With Miami now the fourth round, there’s an argument that it could still act as the first ADUO “marker” because it was originally intended to sit later in the calendar. If that interpretation wins out, Miami becomes more than just Ferrari’s first big upgrade drop — it becomes the first chance for the rules themselves to start nudging the engine picture back towards the pack.

Schumacher sees that junction as the hinge point, but he’s not convinced it will be enough to flip the title fight. “It’s down to the update now,” he said, adding that he expects a “massive update” by Miami at the latest.
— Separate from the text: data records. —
def Spec_identify_genomic_islands (gene_annotations : List (List (String × Int))) (max_gap : Int) (min_genes : Int) (out : List (List (List (String × Int)))) : Prop := out = identify_genomic_islands_alt gene_annotations max_gap min_genes
instance (gene_annotations : List (List (String × Int))) (max_gap : Int) (min_genes : Int) (out : List (List (List (String × Int)))) : Decidable (Spec_identify_genomic_islands gene_annotations max_gap min_genes out) := by unfold Spec_identify_genomic_islands; infer_instance

-- ===== CLAIM (what is proved, stated in full; the proofs are below) =====
def Claim_equal_identify_genomic_islands : Prop := ∀ (gene_annotations : List (List (String × Int))) (max_gap : Int) (min_genes : Int), Dom_identify_genomic_islands gene_annotations max_gap min_genes → Pre_identify_genomic_islands gene_annotations max_gap min_genes → Spec_identify_genomic_islands gene_annotations max_gap min_genes (identify_genomic_islands gene_annotations max_gap min_genes)

-- ===== LEMMAS AND PROOFS =====

-- reference clustering: all candidate clusters of the list, with pending cluster `pending`
def pvRef (mg : Int) : List (List (String × Int)) → List (List (String × Int)) → List (List (List (String × Int)))
  | pending, [] => if pending = [] then [] else [pending]
  | pending, g :: t =>
    if pvAnom g = false then
      (if pending = [] then pvRef mg [] t else pending :: pvRef mg [] t)
    else if pending = [] then pvRef mg [g] t
    else if pvGet g "start" 0 - pvLastEnd pending ≤ mg then pvRef mg (pending ++ [g]) t
    else pending :: pvRef mg [g] t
He praised the way the Ferrari behaves — “you can see the car’s handling well” — and suggested Vasseur has things “pretty well under control” on the chassis side.

Then came the blunt conclusion: “I don’t think it’s possible [to catch Mercedes] anymore.”

If that’s harsh, it’s also a familiar story in the first phase of a new regulations cycle: the team with the best power unit gets to set the terms, and everyone else spends months deciding whether they’re chasing the leader or managing the pursuers. Schumacher’s forecast is that Ferrari’s season becomes a straight fight with McLaren for second, and he even pointed to a possible weakness in the McLaren concept — plenty of downforce, but not enough efficiency under the current engine regulations.

Suzuka, he argued, flattered McLaren because the first-sector Esses reward aero strength. On other tracks, that same philosophy could become a penalty if the car is dragging too much. The implication for Ferrari is obvious: if you can’t attack Mercedes, you’d better make sure your own upgrade path doesn’t hand McLaren the advantage in the more “normal” parts of the calendar.

After three rounds, Mercedes leads the constructors’ standings on 135 points, 45 clear of Ferrari, with McLaren a further 44 back. That’s not an unbridgeable gap this early in a season — but it is a gap that starts to feel structural when the leader is winning everything in sight and the chasing car’s biggest weakness sits in the one area the teams can’t quickly reinvent.

Miami will bring Ferrari’s “package and a half”. It may also bring the first meaningful consequence of ADUO and calendar reshuffling. Either way, it’s shaping up as the moment Ferrari needs not just a step forward, but a reason to believe the road to Mercedes still exists at all.